Which works best for keeping snow out of your face? Or both?


----------



## IPLOWSNO (Oct 11, 2008)

windshield works awesome as it is powder thast hits yeah and melts quickly making you cold and wet imo


----------



## JoeCool (Oct 29, 2009)

Both would work best. Windshield is a couple bucks and the flap can be almost free. In fact if money for a windshield is an issue just buy some thin lexan at a plastic supplier and fab up some brackets from flat steel and u-bolts.


----------



## EaTmYtAiLpIpEs (Aug 23, 2007)

I had a windshield on my quad. I personally didnt care for it. When the snow hit it it didnt come off I had to keep wiping it off. And me being so tall sitting down on the quad the cold air went right over the windshield and hit me right in the forehead haha.


----------



## Blademasters (Oct 17, 2009)

*If you had to choose...*

The flap works best, but I have both and love it. My windshield also keeps wind off of my hands and instruments.


----------



## mercer_me (Sep 13, 2008)

Both would work the best. But if your only getting one get a wind shield IMO. I have one and it helps out a ton, it you can duck behind it and all the snow stays out of her face.


----------



## EaTmYtAiLpIpEs (Aug 23, 2007)

If I was you I would get a flap then get handguards thats what I did but I didn't get a snow flap. I might get one on this new plow.


----------



## T&M SnowMan (Sep 29, 2008)

EaTmYtAiLpIpEs;860604 said:


> If I was you I would get a flap then get handguards thats what I did but I didn't get a snow flap. I might get one on this new plow.


I have a windshield and flap, but if its snowing....you still get snow on you.......haha....

hey EatMyTailPipes...you have any closer pictures of your plow frame, I'd like to see how you did your frame and springs, and mount, as it looks a little different then most..I always like seeing peoples different ideas...thanks!


----------



## EaTmYtAiLpIpEs (Aug 23, 2007)

T&M SnowMan;861131 said:


> I have a windshield and flap, but if its snowing....you still get snow on you.......haha....
> 
> hey EatMyTailPipes...you have any closer pictures of your plow frame, I'd like to see how you did your frame and springs, and mount, as it looks a little different then most..I always like seeing peoples different ideas...thanks!

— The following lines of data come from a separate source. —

theorem pvUnpackLoop (l : List Nat) (v : Int) (out : List Int) :
    ((l.foldl (fun (st : Int × List Int) _ =>
        (PySem.Int.floordiv st.1 10000000000, st.2 ++ [PySem.Int.mod st.1 10000000000]))
      (v, out)).2) = out ++ pvUnpack v l.length := by
  induction l generalizing v out with
  | nil => simp [pvUnpack]
  | cons a l ih =>
    simp only [List.foldl_cons]
    rw [ih]
    simp only [List.length_cons, pvUnpack,
      PySem.Int.floordiv_eq_ediv_of_pos (b := 10000000000) (by norm_num),
      PySem.Int.mod_eq_emod_of_pos (b := 10000000000) (by norm_num)]
    simp [pvB]

theorem pvAlt_eq_unpack (T : List Int) :
    kwadrat_liczby_tablicowej_alt T = pvUnpack (pvVal T * pvVal T) (2 * T.length) := by
  unfold kwadrat_liczby_tablicowej_alt
  rw [pvPack_eq_val, pvUnpackLoop]
  simp

-- ----- A-side invariant -----

-- digit is a valid base-10^10 digit
def pvOK (w : List Int) (j : Nat) : Prop := 0 ≤ pvDig w j ∧ pvDig w j < pvB

-- the first m iterations of A's inner loop for row el1 = i
def pvRowA (T : List Int) (i : Nat) (w : List Int) (m : Nat) : List Int :=
  (List.range m).foldl (fun w el2 => pvStepA T w i el2) w

-- the first i iterations of A's outer loop
def pvLoopA (T : List Int) (i : Nat) : List Int :=
  (List.range i).foldl (fun w el1 => pvRowA T el1 w T.length)
    (List.replicate (T.length * 2) 0)

theorem pvA_eq_loop (T : List Int) : kwadrat_liczby_tablicowej T = pvLoopA T T.length := rfl

theorem pvGetD_set_self (w : List Int) (k : Nat) (x : Int) (h : k < w.length) :
    (w.set k x).getD k 0 = x := by
  simp [List.getD, h]

theorem pvGetD_set_ne (w : List Int) (k j : Nat) (x : Int) (h : j ≠ k) :
    (w.set k x).getD j 0 = w.getD j 0 := by
  simp [List.getD, List.getElem?_set_ne (by omega : k ≠ j)]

ya I do snowman. I built the push tubes and stuff myself. The plow itself is from a farmall tractor haha. Here are some more pics I can take some more if you want. I just bought a 60" arctic cat poly plow that I am going to begin using this year. It will be lighter for the quad, less strain on the front end.


----------



## T&M SnowMan (Sep 29, 2008)

thanks for the pics, just wanted to see push tube design so those worked...another idea to toss around!


----------